-- pv_equiv track=rewrite | github.com/TaskGuru-AI/tasks_support_system_ai | tasks_support_system_ai/data/parse_data.py | build_immediate_parent_map
-- ===== SOURCE A (Python) =====
-- def build_immediate_parent_map(all_queue_ids: set, queue_to_descendants: dict) -> dict:
--     """Create mapping of queue IDs to their immediate parents."""
--     immediate_parent = {}
--     for queue_id in all_queue_ids:
--         potential_parents = [
--             (parent_id, len(descendants))
--             for parent_id, descendants in queue_to_descendants.items()
--             if queue_id != parent_id and queue_id in descendants
--         ]
--         immediate_parent[queue_id] = (
--             min(potential_parents, key=lambda x: x[1])[0] if potential_parents else None
--         )
--     return immediate_parent
-- ===== SOURCE B (Python) =====
-- def build_immediate_parent_map(all_queue_ids: set, queue_to_descendants: dict) -> dict:
--     """Create mapping of queue IDs to their immediate parents."""
--     # Single pass over every parent's descendant list, keeping per queue the
--     # first parent (in dict order) with the smallest descendant count.
--     best = {}
--     for parent_id, descendants in queue_to_descendants.items():
--         size = len(descendants)
--         for qid in descendants:
--             if qid == parent_id:
--                 continue
--             cur = best.get(qid)
--             if cur is None or size < cur[1]:
--                 best[qid] = (parent_id, size)
--     return {q: (best[q][0] if q in best else None) for q in all_queue_ids}
-- ===== Notes on version B (the rewrite author's own statement) =====
-- stated objective: faster
-- what changed: Inverted the loops: instead of scanning the whole dict per queue id, B scans each parent's descendant list once, keeping per queue the first parent with the smallest descendant count in a dict, then reads it off per queue id.
import Mathlib
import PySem

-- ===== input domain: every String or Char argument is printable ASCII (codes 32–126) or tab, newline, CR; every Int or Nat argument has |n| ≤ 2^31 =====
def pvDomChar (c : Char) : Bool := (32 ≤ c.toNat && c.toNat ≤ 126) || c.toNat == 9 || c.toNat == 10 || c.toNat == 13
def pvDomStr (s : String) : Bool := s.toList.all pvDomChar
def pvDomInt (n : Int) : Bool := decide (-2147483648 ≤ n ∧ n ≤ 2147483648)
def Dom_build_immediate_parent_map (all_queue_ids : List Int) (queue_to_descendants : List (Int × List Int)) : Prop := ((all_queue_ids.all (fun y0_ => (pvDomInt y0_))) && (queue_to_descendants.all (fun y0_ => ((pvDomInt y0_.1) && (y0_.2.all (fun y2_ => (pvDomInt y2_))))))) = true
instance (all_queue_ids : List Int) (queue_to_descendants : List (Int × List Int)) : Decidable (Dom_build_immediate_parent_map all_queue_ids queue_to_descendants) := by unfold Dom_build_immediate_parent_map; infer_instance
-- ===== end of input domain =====

-- B inverts the loops (one pass over each parent's descendant list, min-size parent tracked per queue) for an asymptotic speed-up; proved to return A's exact value.


-- ===== PORT A =====
-- For each queue id: list-comprehension over the dict items (filter + map), then
-- min(..., key=lambda x: x[1])[0] if nonempty else None, stored in a dict.
def build_immediate_parent_map (all_queue_ids : List Int) (queue_to_descendants : List (Int × List Int)) : List (Int × Option Int) :=
  (all_queue_ids.foldl (fun (d : PySem.Dict Int (Option Int)) q =>
      let pp := (queue_to_descendants.filter
                   (fun pd => decide (q ≠ pd.1) && pd.2.contains q)).map
                 (fun pd => (pd.1, (pd.2.length : Int)))
      d.insert q (if pp.isEmpty then none
                  else match PySem.List.min? pp (fun x => x.2) with
                       | some m => some m.1
                       | none => none))
    PySem.Dict.empty).items

-- ===== PORT B =====
-- One update of the running best (parent, size) for queue q from entry with parent p, size n.
def bimStep (p : Int) (n : Int) (b : PySem.Dict Int (Int × Int)) (q : Int) : PySem.Dict Int (Int × Int) :=
  if q == p then b
  else
    match b.get? q with
    | none => b.insert q (p, n)
    | some cur => if n < cur.2 then b.insert q (p, n) else b

def build_immediate_parent_map_alt (all_queue_ids : List Int) (queue_to_descendants : List (Int × List Int)) : List (Int × Option Int) :=
  let best : PySem.Dict Int (Int × Int) :=
    queue_to_descendants.foldl
      (fun b pd => pd.2.foldl (bimStep pd.1 (pd.2.length : Int)) b)
      PySem.Dict.empty
  (all_queue_ids.foldl (fun (d : PySem.Dict Int (Option Int)) q =>
      d.insert q ((best.get? q).map (fun pr => pr.1)))
    PySem.Dict.empty).items

-- ===== PRECONDITION & SPEC =====
def Spec_build_immediate_parent_map (all_queue_ids : List Int) (queue_to_descendants : List (Int × List Int)) (out : List (Int × Option Int)) : Prop := out = build_immediate_parent_map_alt all_queue_ids queue_to_descendants
instance (all_queue_ids : List Int) (queue_to_descendants : List (Int × List Int)) (out : List (Int × Option Int)) : Decidable (Spec_build_immediate_parent_map all_queue_ids queue_to_descendants out) := by unfold Spec_build_immediate_parent_map; infer_instance

-- ===== CLAIM (what is proved, stated in full; the proofs are below) =====
def Claim_equal_build_immediate_parent_map : Prop := ∀ (all_queue_ids : List Int) (queue_to_descendants : List (Int × List Int)), Dom_build_immediate_parent_map all_queue_ids queue_to_descendants → Spec_build_immediate_parent_map all_queue_ids queue_to_descendants (build_immediate_parent_map all_queue_ids queue_to_descendants)

-- ===== LEMMAS AND PROOFS =====

-- min?'s fold step for one candidate entry (p, n).
def bimOp (p n : Int) (o : Option (Int × Int)) : Option (Int × Int) :=
  match o with
  | none => some (p, n)
  | some pr => if n < pr.2 then some (p, n) else pr

theorem bimOp_idem (p n : Int) (o : Option (Int × Int)) : bimOp p n (bimOp p n o) = bimOp p n o := by
  cases o with
  | none => simp [bimOp]
  | some pr =>
    simp only [bimOp]
    split_ifs <;> simp_all

-- The inner loop over one descendant list updates exactly the queues in it (other than p).
theorem bimStep_fold_get? (p n : Int) (d : List Int) (b : PySem.Dict Int (Int × Int)) (x : Int) :
    (d.foldl (bimStep p n) b).get? x
      = if x ≠ p ∧ x ∈ d then bimOp p n (b.get? x) else b.get? x := by
  induction d generalizing b with
  | nil => simp
  | cons y d ih =>
    simp only [List.foldl_cons]
    by_cases hyp : y = p
    · subst hyp
      rw [ih]
      simp only [bimStep, BEq.rfl, if_true]
      by_cases hx : x ≠ y ∧ x ∈ d
      · rw [if_pos hx, if_pos ⟨hx.1, List.mem_cons_of_mem _ hx.2⟩]
      · rw [if_neg hx]
        by_cases hx2 : x ≠ y ∧ x ∈ y :: d
        · rcases hx2 with ⟨hne, hmem⟩
          rcases List.mem_cons.mp hmem with h | h
          · exact absurd h hne
          · exact absurd ⟨hne, h⟩ hx
        · rw [if_neg hx2]
    · have hb : (y == p) = false := by simp [hyp]
      have hget : (bimStep p n b y).get? x
          = if x = y then bimOp p n (b.get? x) else b.get? x := by
        simp only [bimStep, hb, Bool.false_eq_true, if_false]
        by_cases hxy : x = y
        · subst hxy
          cases hg : b.get? x with
          | none => simp [bimOp, PySem.Dict.get?_insert_self]
          | some cur =>
            simp only [bimOp]
            split_ifs with h
            · exact PySem.Dict.get?_insert_self b x (p, n)
            · exact hg
        · rw [if_neg hxy]
          cases hg : b.get? y with
          | none => exact PySem.Dict.get?_insert_of_ne _ _ hxy
          | some cur =>
            simp only []
            split_ifs with h
            · exact PySem.Dict.get?_insert_of_ne _ _ hxy
            · rfl
      rw [ih, hget]
      by_cases hxy : x = y
      · subst hxy
        rw [if_pos rfl]
        by_cases hd : x ∈ d
        · rw [if_pos ⟨hyp, hd⟩, bimOp_idem, if_pos ⟨hyp, List.mem_cons_self⟩]
        · rw [if_neg (fun hc => hd hc.2), if_pos ⟨hyp, List.mem_cons_self⟩]
      · rw [if_neg hxy]
        by_cases hd : x ≠ p ∧ x ∈ d
        · rw [if_pos hd, if_pos ⟨hd.1, List.mem_cons_of_mem _ hd.2⟩]
        · rw [if_neg hd]
          have : ¬(x ≠ p ∧ x ∈ y :: d) := by
            rintro ⟨hne, hmem⟩
            rcases List.mem_cons.mp hmem with h | h
            · exact hxy h
            · exact hd ⟨hne, h⟩
          rw [if_neg this]

-- The whole best-building fold, read at one key, is a fold of bimOp over the matching entries.
theorem best_get? (L : List (Int × List Int)) (b : PySem.Dict Int (Int × Int)) (x : Int) :
    (L.foldl (fun b pd => pd.2.foldl (bimStep pd.1 (pd.2.length : Int)) b) b).get? x
      = L.foldl (fun o pd => if decide (x ≠ pd.1) && pd.2.contains x then
                   bimOp pd.1 (pd.2.length : Int) o else o) (b.get? x) := by
  induction L generalizing b with
  | nil => simp
  | cons pd L ih =>
    simp only [List.foldl_cons]
    rw [ih, bimStep_fold_get?]
    by_cases h : x ≠ pd.1 ∧ x ∈ pd.2
    · rw [if_pos h]
      have : (decide (x ≠ pd.1) && pd.2.contains x) = true := by
        simp [h.1, h.2]
      rw [this]
      simp
    · rw [if_neg h]
      have : (decide (x ≠ pd.1) && pd.2.contains x) = false := by
        by_contra hc
        rw [Bool.not_eq_false, Bool.and_eq_true] at hc
        exact h ⟨by simpa using hc.1, by simpa using hc.2⟩
      rw [this]
      simp

-- The per-key fold of bimOp over matching entries IS min? of A's comprehension list.
theorem best_eq_min? (L : List (Int × List Int)) (x : Int) :
    (L.foldl (fun o pd => if decide (x ≠ pd.1) && pd.2.contains x then
                 bimOp pd.1 (pd.2.length : Int) o else o) none)
      = PySem.List.min?
          ((L.filter (fun pd => decide (x ≠ pd.1) && pd.2.contains x)).map
            (fun pd => (pd.1, (pd.2.length : Int))))
          (fun y => y.2) := by
  rw [PySem.List.foldl_if_eq_foldl_filter
        (p := fun pd : Int × List Int => decide (x ≠ pd.1) && pd.2.contains x)
        (f := fun o pd => bimOp pd.1 (pd.2.length : Int) o)]
  rw [PySem.List.min?, List.foldl_map]
  refine PySem.List.foldl_congr_mem _ _ _ _ (fun o pd _ => ?_)
  cases o with
  | none => rfl
  | some pr => rfl

-- A's per-key value equals B's per-key value.
theorem val_eq (q : Int) (queue_to_descendants : List (Int × List Int)) :
    (if ((queue_to_descendants.filter (fun pd => decide (q ≠ pd.1) && pd.2.contains q)).map
           (fun pd => (pd.1, (pd.2.length : Int)))).isEmpty then none
     else match PySem.List.min?
            ((queue_to_descendants.filter (fun pd => decide (q ≠ pd.1) && pd.2.contains q)).map
              (fun pd => (pd.1, (pd.2.length : Int)))) (fun x => x.2) with
          | some m => some m.1
          | none => none)
      = ((queue_to_descendants.foldl
            (fun b pd => pd.2.foldl (bimStep pd.1 (pd.2.length : Int)) b)
            PySem.Dict.empty).get? q).map (fun pr => pr.1) := by
  rw [best_get?, PySem.Dict.get?_empty, best_eq_min?]
  set pp := (queue_to_descendants.filter (fun pd => decide (q ≠ pd.1) && pd.2.contains q)).map
              (fun pd => (pd.1, (pd.2.length : Int))) with hpp
  cases hmin : PySem.List.min? pp (fun x => x.2) with
  | none =>
    have : pp = [] := (PySem.List.min?_eq_none_iff pp _).mp hmin
    simp [this]
  | some m =>
    have : pp ≠ [] := by
      intro h
      rw [h] at hmin
      simp [PySem.List.min?] at hmin
    simp [List.isEmpty_iff, this]

-- ===== VERDICT (by name: the statement is the Claim_ definition above) =====
theorem build_immediate_parent_map_spec : Claim_equal_build_immediate_parent_map := by
  intro ids q2d _
  unfold Spec_build_immediate_parent_map build_immediate_parent_map build_immediate_parent_map_alt
  congr 1
  refine PySem.List.foldl_congr_mem _ _ _ _ (fun d q _ => ?_)
  exact congrArg (d.insert q) (val_eq q q2d)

> **TASK DETAILS**
Reproduce exactly the section above that begins at the line containing "list, keeping per queue the" and ends at the line containing "cur = best.get(qid)", leaving out all other lines.

> **OUTPUT BELOW**
--     # Single pass over every parent's descendant list, keeping per queue the
--     # first parent (in dict order) with the smallest descendant count.
--     best = {}
--     for parent_id, descendants in queue_to_descendants.items():
--         size = len(descendants)
--         for qid in descendants:
--             if qid == parent_id:
--                 continue
--             cur = best.get(qid)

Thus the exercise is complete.